Pawtucket insurance agent Melanie Loiselle-Mongeon’s phone began ringing early Monday morning, the day after Tropical Storm Irene blew through the Ocean State. And it hasn’t stopped ringing.
“The majority of the claims are trees down,” she said Tuesday. “Trees on houses, on fences, on decks, on cars. We’ve seen a lot of food spoilage claims, too.”
Tallying the cost of Irene will take weeks as homeowners, businesses and governments assess the impact of the storm, but it’s certain to be in the millions of dollars. High winds downed power lines and trees throughout the state. Well over half the state’s National Grid customers lost electricity. State and local governments bought sandbags and paid overtime to road crews and emergency workers.
State and federal officials are now beginning the task of calculating the cost of the storm, the first step in determining whether the state qualifies for federal assistance. Meanwhile, the recovery continues.

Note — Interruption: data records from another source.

-- pv_equiv track=rewrite | github.com/envomp/2018-Introduction-to-Programming | tkk1/exam.py | repeated_word_numeration
-- ===== SOURCE A (Python) =====
-- def repeated_word_numeration(words):
--     """
--     For a given list of words, add numeration for every repeated word.
--
--     The input list consists of words. For every repeated element in the input list,
--     the output list adds a numeration after the words.
--     The format is as follows: #N, where N starts from 1.
--     Word comparison should be case-insensitive.
--     The case of symbols in a word itself in output list should remain the same as in input list.
--
--     The output list has the same amount of elements as the input list.
--     For every repeated element in the output list, "#N" is added, where N = 1, 2, 3, ...
--
--     word_numeration(["tere", "tere", "tulemast"]) => ["tere#1", "tere#2", "tulemast"]
--     word_numeration(["Tere", "tere", "tulemast"]) => ["Tere#1", "tere#2", "tulemast"]
--     word_numeration(["Tere", "tere", "tulemast", "no", "tere", "TERE"]) => ["Tere#1", "tere#2", "tulemast", "no", "tere#3", "TERE#4"]
--
--     :param words: A list of strings.
--     :return: List of words where repeated words have numeration.
--     """
--     temp = []
--     out = []
--
--     lowered = [word.lower() for word in words]
--
--     for i in words:
--         temp.append(i.lower())
--         order = temp.count(i.lower())
--         is_multiple = lowered.count(i.lower())
--
--         if is_multiple == 1:
--             out.append(i)
--         else:
--             out.append(i + "#" + str(order))
--
--     return out
-- ===== SOURCE B (Python) =====
-- def repeated_word_numeration(words):
--     # Index-table algorithm: group positions by lowercased word, then number
--     # each multi-occurrence group in one group-shaped pass; O(n) vs A's O(n^2).
--     groups = {}
--     for i, w in enumerate(words):
--         groups.setdefault(w.lower(), []).append(i)
--     numbered = {}
--     for idxs in groups.values():
--         if len(idxs) > 1:
--             for n, i in enumerate(idxs, 1):
--                 numbered[i] = words[i] + "#" + str(n)
--     return [numbered.get(i, w) for i, w in enumerate(words)]
-- ===== Notes on version B (the rewrite author's own statement) =====
-- stated objective: faster
-- what changed: Replaces A's per-element repeated full-list and prefix count scans with an index table mapping each lowercased word to its positions, a numbering pass over the multi-occurrence groups, and a final per-index lookup.
import Mathlib
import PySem

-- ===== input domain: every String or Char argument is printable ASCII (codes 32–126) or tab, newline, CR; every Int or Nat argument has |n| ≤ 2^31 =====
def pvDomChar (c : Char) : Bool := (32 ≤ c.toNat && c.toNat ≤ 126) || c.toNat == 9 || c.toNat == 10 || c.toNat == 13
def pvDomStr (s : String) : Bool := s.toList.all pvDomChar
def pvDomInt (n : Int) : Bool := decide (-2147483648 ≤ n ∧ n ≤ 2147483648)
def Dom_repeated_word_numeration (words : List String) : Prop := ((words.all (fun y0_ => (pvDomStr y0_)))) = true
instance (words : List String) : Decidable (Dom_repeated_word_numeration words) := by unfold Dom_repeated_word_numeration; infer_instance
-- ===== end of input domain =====

-- B replaces A's per-element repeated count scans by an index table grouping positions per
-- lowercased word, a numbering pass over the multi-occurrence groups, and a final lookup map (faster).

-- ===== PORT A =====
def repeated_word_numeration (words : List String) : List String :=
  let lowered := words.map (fun word => PySem.Str.lower word)
  (words.foldl (fun (st : List String × List String) i =>
      let temp := st.1 ++ [PySem.Str.lower i]
      let order : Int := (PySem.List.count temp (PySem.Str.lower i) : Int)
      let is_multiple : Int := (PySem.List.count lowered (PySem.Str.lower i) : Int)
      if is_multiple = 1 then (temp, st.2 ++ [i])
      else (temp, st.2 ++ [i ++ "#" ++ PySem.Int.toStr order])) ([], [])).2

-- ===== PORT B =====
-- 'words[i]' in the numbering pass is ported as pyGetD: every index i comes from
-- enumerate(words), so it is in range and Python's words[i] never raises — exact here.
def repeated_word_numeration_alt (words : List String) : List String :=
  let groups := (PySem.List.enumerate words 0).foldl
      (fun (d : PySem.Dict String (List Int)) p =>
        d.modify (PySem.Str.lower p.2) [] (fun v => v ++ [p.1]))
      PySem.Dict.empty
  let numbered := (PySem.Dict.values groups).foldl
      (fun (d : PySem.Dict Int String) idxs =>
        if (1 : Int) < (idxs.length : Int) then
          (PySem.List.enumerate idxs 1).foldl
            (fun d q => d.insert q.2 (PySem.List.pyGetD words q.2 "" ++ "#" ++ PySem.Int.toStr q.1)) d
        else d)
      PySem.Dict.empty
  (PySem.List.enumerate words 0).map (fun p => PySem.Dict.getD numbered p.1 p.2)

-- ===== PRECONDITION & SPEC =====
def Spec_repeated_word_numeration (words : List String) (out : List String) : Prop := out = repeated_word_numeration_alt words
instance (words : List String) (out : List String) : Decidable (Spec_repeated_word_numeration words out) := by unfold Spec_repeated_word_numeration; infer_instance

-- ===== CLAIM (what is proved, stated in full; the proofs are below) =====
def Claim_equal_repeated_word_numeration : Prop := ∀ (words : List String), Dom_repeated_word_numeration words → Spec_repeated_word_numeration words (repeated_word_numeration words)

-- ===== LEMMAS AND PROOFS =====

-- the common index-wise description both programs are reduced to
def pvLowered (words : List String) : List String := words.map PySem.Str.lower

def pvNum (words : List String) (j : Nat) : String :=
  words.getD j "" ++ "#" ++
    PySem.Int.toStr ((((pvLowered words).take (j+1)).count ((pvLowered words).getD j "") : Nat) : Int)

def pvEmit (words : List String) (j : Nat) : String :=
  if (pvLowered words).count ((pvLowered words).getD j "") = 1 then words.getD j ""
  else pvNum words j

def pvSpecList (words : List String) : List String :=
  (List.range words.length).map (pvEmit words)

lemma pv_getD_eq (words : List String) (j : Nat) (hj : j < words.length) :
    words.getD j "" = words[j] := by
  rw [List.getD_eq_getElem?_getD, List.getElem?_eq_getElem hj]; rfl

-- ascending list of positions of lowercased word l
def pvPosns (words : List String) (l : String) : List Int :=
  ((PySem.List.enumerate words 0).filter (fun p => PySem.Str.lower p.2 == l)).map (·.1)

lemma pvLowered_getD (words : List String) (j : Nat) (hj : j < words.length) :
    (pvLowered words).getD j "" = PySem.Str.lower (words.getD j "") := by
  unfold pvLowered
  rw [List.getD_eq_getElem?_getD, List.getD_eq_getElem?_getD]
  simp [List.getElem?_eq_getElem (by simpa using hj : j < (words.map PySem.Str.lower).length),
        List.getElem?_eq_getElem hj]

-- ===== A-side =====

lemma pvA_loop (words : List String) :
    ∀ (rest p acc : List String), p ++ rest = words →
    (rest.foldl (fun (st : List String × List String) i =>
        let temp := st.1 ++ [PySem.Str.lower i]
        let order : Int := (PySem.List.count temp (PySem.Str.lower i) : Int)
        let is_multiple : Int := (PySem.List.count (pvLowered words) (PySem.Str.lower i) : Int)
        if is_multiple = 1 then (temp, st.2 ++ [i])
        else (temp, st.2 ++ [i ++ "#" ++ PySem.Int.toStr order])) (p.map PySem.Str.lower, acc)).2
      = acc ++ (List.range rest.length).map (fun j => pvEmit words (p.length + j)) := by
  intro rest
  induction rest with
  | nil => intro p acc _; simp
  | cons w rest ih =>
    intro p acc hpw
    have hplt : p.length < words.length := by
      rw [← hpw]; simp
    have hw : words.getD p.length "" = w := by
      have hsome : words[p.length]? = some w := by
        rw [← hpw, List.getElem?_append_right (le_refl p.length)]
        simp
      rw [List.getD_eq_getElem?_getD, hsome]
      rfl
    have hlw : (pvLowered words).getD p.length "" = PySem.Str.lower w := by
      rw [pvLowered_getD words p.length hplt, hw]
    have htake : (pvLowered words).take (p.length + 1) = p.map PySem.Str.lower ++ [PySem.Str.lower w] := by
      unfold pvLowered
      rw [← hpw, List.map_append, List.map_cons]
      rw [show p.length + 1 = (p.map PySem.Str.lower).length + 1 from by simp]
      rw [List.take_append]
      simp
    have hemit : pvEmit words (p.length + 0) =
        (if ((PySem.List.count (pvLowered words) (PySem.Str.lower w) : Nat) : Int) = 1 then w
         else w ++ "#" ++ PySem.Int.toStr
            ((PySem.List.count (p.map PySem.Str.lower ++ [PySem.Str.lower w]) (PySem.Str.lower w) : Nat) : Int)) := by
      unfold pvEmit pvNum
      rw [Nat.add_zero, hlw, hw, htake]
      by_cases h1 : (pvLowered words).count (PySem.Str.lower w) = 1
      · rw [if_pos h1, if_pos (by exact_mod_cast h1)]
      · rw [if_neg h1, if_neg (by exact_mod_cast h1)]
        rw [PySem.List.count_eq]
    rw [List.foldl_cons]
    simp only []
    by_cases hcond : ((PySem.List.count (pvLowered words) (PySem.Str.lower w) : Nat) : Int) = 1
    · rw [if_pos hcond]
      rw [show p.map PySem.Str.lower ++ [PySem.Str.lower w] = (p ++ [w]).map PySem.Str.lower from by simp]
      rw [ih (p ++ [w]) (acc ++ [w]) (by rw [← hpw]; simp)]
      simp only [List.length_cons]
      rw [List.range_succ_eq_map, List.map_cons, List.map_map]
      simp only [List.append_assoc, List.singleton_append]
      congr 2
      · rw [hemit, if_pos hcond]
      · apply List.map_congr_left
        intro j _
        simp only [Function.comp_apply]
        congr 1
        simp only [List.length_append, List.length_cons, List.length_nil]
        omega
    · rw [if_neg hcond]
      rw [show p.map PySem.Str.lower ++ [PySem.Str.lower w] = (p ++ [w]).map PySem.Str.lower from by simp]
      rw [ih (p ++ [w]) _ (by rw [← hpw]; simp)]
      simp only [List.length_cons]
      rw [List.range_succ_eq_map, List.map_cons, List.map_map]
      simp only [List.append_assoc, List.singleton_append]
      congr 2
      · rw [hemit, if_neg hcond]
        simp [PySem.List.count_eq]
      · apply List.map_congr_left
        intro j _
        simp only [Function.comp_apply]
        congr 1
        simp only [List.length_append, List.length_cons, List.length_nil]
        omega

lemma pvA_eq_spec (words : List String) : repeated_word_numeration words = pvSpecList words := by
  unfold repeated_word_numeration
  dsimp only
  have := pvA_loop words words [] [] (by simp)
  simp only [List.map_nil, List.length_nil, List.nil_append, Nat.zero_add] at this
  unfold pvSpecList
  exact this

-- ===== B-side =====

lemma pv_get?_foldl_insert_not_mem {α : Type} (key : α → Int) (val : α → String) :
    ∀ (ps : List α) (d : PySem.Dict Int String) (k : Int), k ∉ ps.map key →
    (ps.foldl (fun d q => d.insert (key q) (val q)) d).get? k = d.get? k := by
  intro ps
  induction ps with
  | nil => intro d k h; rfl
  | cons q ps ih =>
    intro d k h
    simp only [List.map_cons, List.mem_cons, not_or] at h
    rw [List.foldl_cons, ih _ _ h.2, PySem.Dict.get?_insert_of_ne _ _ h.1]

lemma pv_get?_foldl_insert {α : Type} (key : α → Int) (val : α → String) :
    ∀ (ps : List α) (d : PySem.Dict Int String) (k : Int), (ps.map key).Nodup →
    (ps.foldl (fun d q => d.insert (key q) (val q)) d).get? k =
      (match ps.find? (fun q => key q == k) with
       | some q => some (val q)
       | none => d.get? k) := by
  intro ps
  induction ps with
  | nil => intro d k _; rfl
  | cons q ps ih =>
    intro d k h
    simp only [List.map_cons, List.nodup_cons] at h
    rw [List.foldl_cons, List.find?_cons]
    by_cases hk : key q = k
    · subst hk
      simp only [BEq.rfl]
      rw [pv_get?_foldl_insert_not_mem key val ps _ _ h.1, PySem.Dict.get?_insert_self]
    · have : (key q == k) = false := by simpa using hk
      rw [this, ih _ _ h.2, PySem.Dict.get?_insert_of_ne _ _ (fun e => hk e.symm)]

lemma pv_find?_enumerate_eq (idxs : List Int) :
    ∀ (s : Int) (k : Nat) (i : Int), idxs.Nodup → idxs[k]? = some i →
    (PySem.List.enumerate idxs s).find? (fun q => q.2 == i) = some (s + (k : Int), i) := by
  induction idxs with
  | nil => intro s k i _ h; simp at h
  | cons x t ih =>
    intro s k i hnd h
    rw [PySem.List.enumerate_cons, List.find?_cons]
    rw [List.nodup_cons] at hnd
    cases k with
    | zero =>
      simp only [List.getElem?_cons_zero, Option.some_inj] at h
      subst h
      simp
    | succ k =>
      simp only [List.getElem?_cons_succ] at h
      have hxi : x ≠ i := fun e => hnd.1 (e ▸ List.mem_of_getElem? h)
      have hb : (((s, x) : Int × Int).2 == i) = false := by simpa using hxi
      rw [hb, ih (s+1) k i hnd.2 h]
      have : s + 1 + (k : Int) = s + ((k+1 : Nat) : Int) := by push_cast; ring
      rw [this]

lemma pv_find?_enumerate_none (idxs : List Int) (s i : Int) (h : i ∉ idxs) :
    (PySem.List.enumerate idxs s).find? (fun q => q.2 == i) = none := by
  rw [List.find?_eq_none]
  intro q hq
  have hmem : q.2 ∈ idxs := by
    have := congrArg (fun l => q.2 ∈ l) (PySem.List.map_snd_enumerate idxs s)
    simp only [eq_iff_iff] at this
    exact this.mp (List.mem_map_of_mem hq)
  simp only [beq_iff_eq]
  intro e
  exact h (e ▸ hmem)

“The scope and nature of this disaster obviously is significant,” said Lt. Col. Denis Riel, a spokesman for the state’s Emergency Management Agency and National Guard. “It’s going to take some time to assess. Right now we’re keenly aware that there are still many Rhode Island homeowners and residents without power.”
On Tuesday, National Grid reported that it had restored power to most of those who lost electricity. Still, some 133,000 of the utility’s 480,000 customers were without power as of Tuesday evening, with the largest number in Warwick and Pawtucket.
Schools across Rhode Island delayed the start of fall classes because of Irene, some until next week.
State health officials are encouraging residents to throw away spoiled food and are conducting rapid inspections of some of the 2,000 restaurants in the state that lost power.
Providence resident Maria Rodriguez has been preparing meals early, keeping her three young children inside her apartment after dark and playing board games with her family to keep busy since she lost power on Sunday. She threw out about $25 to $30 worth of food that spoiled in her refrigerator.
She added that she hasn’t seen any repair crews in her West End neighborhood.
“It’s aggravating. I want the lights back on. It’s like living in a cave,” Rodriguez said on Tuesday. “I’m very frustrated.”
Nearby, Sonia Rua stopped by her grandmother’s Providence apartment Tuesday afternoon to check on 79-year-old Gloria Baez, who has been without power since Sunday.
Rua said she is storing some of Baez’s perishable food in her refrigerator but some items had to be tossed out. Baez is also using a cooler to keep milk and butter cold.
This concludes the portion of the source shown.